## Aim of the task
Check every line below for the string "hnat". Copy the ones that have it.

Stored items
[Start of section]

-- pv_equiv track=rewrite | github.com/YannFigueiredo/Simulador-AFD | registro.py | separar_alf
-- ===== SOURCE A (Python) =====
-- def separar_alf(afd):
--   cont_chav = 0
--   alf = []
--   for i in range(0, len(afd)):
--     if cont_chav < 2 and afd[i]!=',' and afd[i]!='{' and afd[i]!='}' and afd[i]!=' ' and afd[i]!='(' and afd[i]!=')':
--       alf.append(afd[i])
--     if afd[i] == '{' or afd[i] == '}':
--       cont_chav += 1
--   return alf
-- ===== SOURCE B (Python) =====
-- SEPARATORS = {',', '{', '}', ' ', '(', ')'}
--
-- def separar_alf(afd):
--     braces = [i for i, c in enumerate(afd) if c in '{}']
--     cut = braces[1] if len(braces) >= 2 else len(afd)
--     return [c for c in afd[:cut] if c not in SEPARATORS]
-- ===== Notes on version B (the rewrite author's own statement) =====
-- stated objective: simpler
-- what changed: Replaced the counter-driven single loop by a two-phase decomposition: first locate the second brace to get a cutoff index, then filter the prefix before it through a separator set.
import Mathlib
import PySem

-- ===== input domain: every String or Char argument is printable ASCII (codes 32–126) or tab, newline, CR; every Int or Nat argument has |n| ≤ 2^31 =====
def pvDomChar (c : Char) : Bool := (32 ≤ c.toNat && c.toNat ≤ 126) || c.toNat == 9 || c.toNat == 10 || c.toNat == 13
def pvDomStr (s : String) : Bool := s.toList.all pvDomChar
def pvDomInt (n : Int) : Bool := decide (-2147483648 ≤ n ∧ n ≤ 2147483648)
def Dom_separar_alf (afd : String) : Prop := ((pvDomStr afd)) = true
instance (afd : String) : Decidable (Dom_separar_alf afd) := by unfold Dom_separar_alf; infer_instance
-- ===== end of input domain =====

-- B: two-phase decomposition — locate the second brace for a cutoff, then filter the prefix; same cost, simpler.


-- ===== PORT A =====
-- the loop body: state = (cont_chav, alf)
def sepStepA (st : Int × List String) (c : Char) : Int × List String :=
  let alf := if st.1 < 2 && c ≠ ',' && c ≠ '{' && c ≠ '}' && c ≠ ' ' && c ≠ '(' && c ≠ ')'
             then st.2 ++ [String.mk [c]] else st.2
  let cont := if c = '{' || c = '}' then st.1 + 1 else st.1
  (cont, alf)

def separar_alf (afd : String) : List String :=
  (afd.toList.foldl sepStepA (0, [])).2

-- ===== PORT B =====
def sepIsSep (c : Char) : Bool := c = ',' || c = '{' || c = '}' || c = ' ' || c = '(' || c = ')'
def sepIsBrace (c : Char) : Bool := c = '{' || c = '}'
-- 'braces[1] if len(braces) >= 2 else len(afd)': index of the second element, or the default
def sepSecond (l : List (Int × Char)) (dflt : Int) : Int :=
  match l with
  | _ :: (i, _) :: _ => i
  | _ => dflt

def separar_alf_alt (afd : String) : List String :=
  let cs := afd.toList
  let braces := (PySem.List.enumerate cs).filter (fun p => sepIsBrace p.2)
  let cut := sepSecond braces (cs.length : Int)
  ((cs.take cut.toNat).filter (fun c => !sepIsSep c)).map (fun c => String.mk [c])

-- ===== PRECONDITION & SPEC =====
def Spec_separar_alf (afd : String) (out : List String) : Prop := out = separar_alf_alt afd
instance (afd : String) (out : List String) : Decidable (Spec_separar_alf afd out) := by unfold Spec_separar_alf; infer_instance

-- ===== CLAIM (what is proved, stated in full; the proofs are below) =====
def Claim_equal_separar_alf : Prop := ∀ (afd : String), Dom_separar_alf afd → Spec_separar_alf afd (separar_alf afd)

-- ===== LEMMAS AND PROOFS =====

-- position of the n-th brace (1-based), or the length if there are fewer
def sepCutN (n : Nat) : List Char → Nat
  | [] => 0
  | c :: cs => if sepIsBrace c then (if n = 1 then 0 else sepCutN (n - 1) cs + 1) else sepCutN n cs + 1

-- index of the first element, or the default
def sepFirst (l : List (Int × Char)) (dflt : Int) : Int :=
  match l with
  | (i, _) :: _ => i
  | [] => dflt

theorem sepStepA_filter (c : Char) (n : Int) :
    (n < 2 && c ≠ ',' && c ≠ '{' && c ≠ '}' && c ≠ ' ' && c ≠ '(' && c ≠ ')') =
      (decide (n < 2) && !sepIsSep c) := by
  simp [sepIsSep, Bool.and_assoc, Bool.not_or]

theorem sepFoldA_acc (cs : List Char) (cont : Int) (alf : List String) :
    (cs.foldl sepStepA (cont, alf)).2 = alf ++ (cs.foldl sepStepA (cont, [])).2 := by
  induction cs generalizing cont alf with
  | nil => simp
  | cons c cs ih =>
    simp only [List.foldl_cons, sepStepA]
    rw [ih, ih (if c = '{' || c = '}' then cont + 1 else cont)
      (if (cont < 2 && c ≠ ',' && c ≠ '{' && c ≠ '}' && c ≠ ' ' && c ≠ '(' && c ≠ ')')
       then [] ++ [String.mk [c]] else [])]
    split <;> simp

theorem sepFoldA_ge2 (cs : List Char) (cont : Int) (h : 2 ≤ cont) :
    (cs.foldl sepStepA (cont, [])).2 = [] := by
  induction cs generalizing cont with
  | nil => rfl
  | cons c cs ih =>
    simp only [List.foldl_cons, sepStepA, sepStepA_filter]
    have h1 : ¬ cont < 2 := by omega
    rw [decide_eq_false h1, Bool.false_and, if_neg Bool.false_ne_true]
    split
    · exact ih (cont + 1) (by omega)
    · exact ih cont h

theorem sepFoldA_cut (cs : List Char) (n : Nat) (h1 : 1 ≤ n) (h2 : n ≤ 2) :
    (cs.foldl sepStepA ((2 - (n : Int)), [])).2 =
      ((cs.take (sepCutN n cs)).filter (fun c => !sepIsSep c)).map (fun c => String.mk [c]) := by
  induction cs generalizing n with
  | nil => simp [sepCutN]
  | cons c cs ih =>
    simp only [List.foldl_cons, sepStepA, sepStepA_filter]
    have hlt : (2 - (n : Int)) < 2 := by omega
    rw [decide_eq_true hlt, Bool.true_and]
    by_cases hb : sepIsBrace c = true
    · have hs : sepIsSep c = true := by
        simp only [sepIsBrace, Bool.or_eq_true, decide_eq_true_eq] at hb
        simp only [sepIsSep, Bool.or_eq_true, decide_eq_true_eq]; tauto
      have hbr : (c = '{' || c = '}') = true := hb
      rw [hs]
      simp only [Bool.not_true, Bool.and_false, if_neg (Bool.false_ne_true), if_pos hbr]
      have hn : n = 1 ∨ n = 2 := by omega
      rcases hn with rfl | rfl
      · have : (2 - ((1:Nat) : Int)) + 1 = 2 := by norm_num
        rw [this, sepFoldA_ge2 _ _ le_rfl]
        simp [sepCutN, hb]
      · have : (2 - ((2:Nat) : Int)) + 1 = 2 - ((1:Nat) : Int) := by norm_num
        rw [this, ih 1 le_rfl (by norm_num)]
        simp [sepCutN, hb, hs]
    · have hbr : (c = '{' || c = '}') = false := by simpa [sepIsBrace] using hb
      rw [if_neg (by simp [hbr]), sepFoldA_acc, ih n h1 h2]
      simp only [sepCutN, hb, Bool.false_eq_true, if_false, List.take_succ_cons,
        List.filter_cons]
      by_cases hs : sepIsSep c = true
      · simp [hs]
      · simp only [Bool.not_eq_true] at hs
        simp [hs]

theorem sepFirstBrace (cs : List Char) (off : Int) :
    sepFirst ((PySem.List.enumerate cs off).filter (fun p => sepIsBrace p.2))
      ((cs.length : Int) + off) = (sepCutN 1 cs : Int) + off := by
  induction cs generalizing off with
  | nil => simp [PySem.List.enumerate_nil, sepFirst, sepCutN]
  | cons c cs ih =>
    rw [PySem.List.enumerate_cons, List.filter_cons]
    by_cases hb : sepIsBrace c = true
    · simp [hb, sepFirst, sepCutN]
    · simp only [hb, Bool.false_eq_true, if_false]
      have := ih (off + 1)
      rw [show (cs.length : Int) + (off + 1) = ((c :: cs).length : Int) + off by
        simp; push_cast; ring] at this
      rw [this]
      simp [sepCutN, hb]; push_cast; ring

theorem sepSecondBrace (cs : List Char) (off : Int) :
    sepSecond ((PySem.List.enumerate cs off).filter (fun p => sepIsBrace p.2))
      ((cs.length : Int) + off) = (sepCutN 2 cs : Int) + off := by
  induction cs generalizing off with
  | nil => simp [PySem.List.enumerate_nil, sepSecond, sepCutN]
  | cons c cs ih =>
    rw [PySem.List.enumerate_cons, List.filter_cons]
    by_cases hb : sepIsBrace c = true
    · simp only [hb, if_true]
      have := sepFirstBrace cs (off + 1)
      rw [show (cs.length : Int) + (off + 1) = ((c :: cs).length : Int) + off by
        simp; push_cast; ring] at this
      have hmatch : sepSecond ((off, c) ::
          ((PySem.List.enumerate cs (off + 1)).filter (fun p => sepIsBrace p.2)))
          (((c :: cs).length : Int) + off) =
          sepFirst ((PySem.List.enumerate cs (off + 1)).filter (fun p => sepIsBrace p.2))
          (((c :: cs).length : Int) + off) := by
        cases h : (PySem.List.enumerate cs (off + 1)).filter (fun p => sepIsBrace p.2) with
        | nil => rfl
        | cons p t => cases p; rfl
      rw [hmatch, this]
      simp [sepCutN, hb]
      push_cast; ring
    · simp only [hb, Bool.false_eq_true, if_false]
      have := ih (off + 1)
      rw [show (cs.length : Int) + (off + 1) = ((c :: cs).length : Int) + off by
        simp; push_cast; ring] at this
      rw [this]
      simp [sepCutN, hb]; push_cast; ring

-- ===== VERDICT (by name: the statement is the Claim_ definition above) =====
theorem separar_alf_spec : Claim_equal_separar_alf := by
  intro afd _
  simp only [Spec_separar_alf, separar_alf, separar_alf_alt]
  have hcut := sepSecondBrace afd.toList 0
  rw [add_zero, add_zero] at hcut
  rw [hcut]
  have hnat : ((sepCutN 2 afd.toList : Int)).toNat = sepCutN 2 afd.toList := Int.toNat_natCast _
  rw [hnat]
  have := sepFoldA_cut afd.toList 2 (by norm_num) le_rfl
  rw [show (2 - ((2:Nat) : Int)) = 0 by norm_num] at this
  exact this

[End of section]

## Exercise result
  have hnat : ((sepCutN 2 afd.toList : Int)).toNat = sepCutN 2 afd.toList := Int.toNat_natCast _
  rw [hnat]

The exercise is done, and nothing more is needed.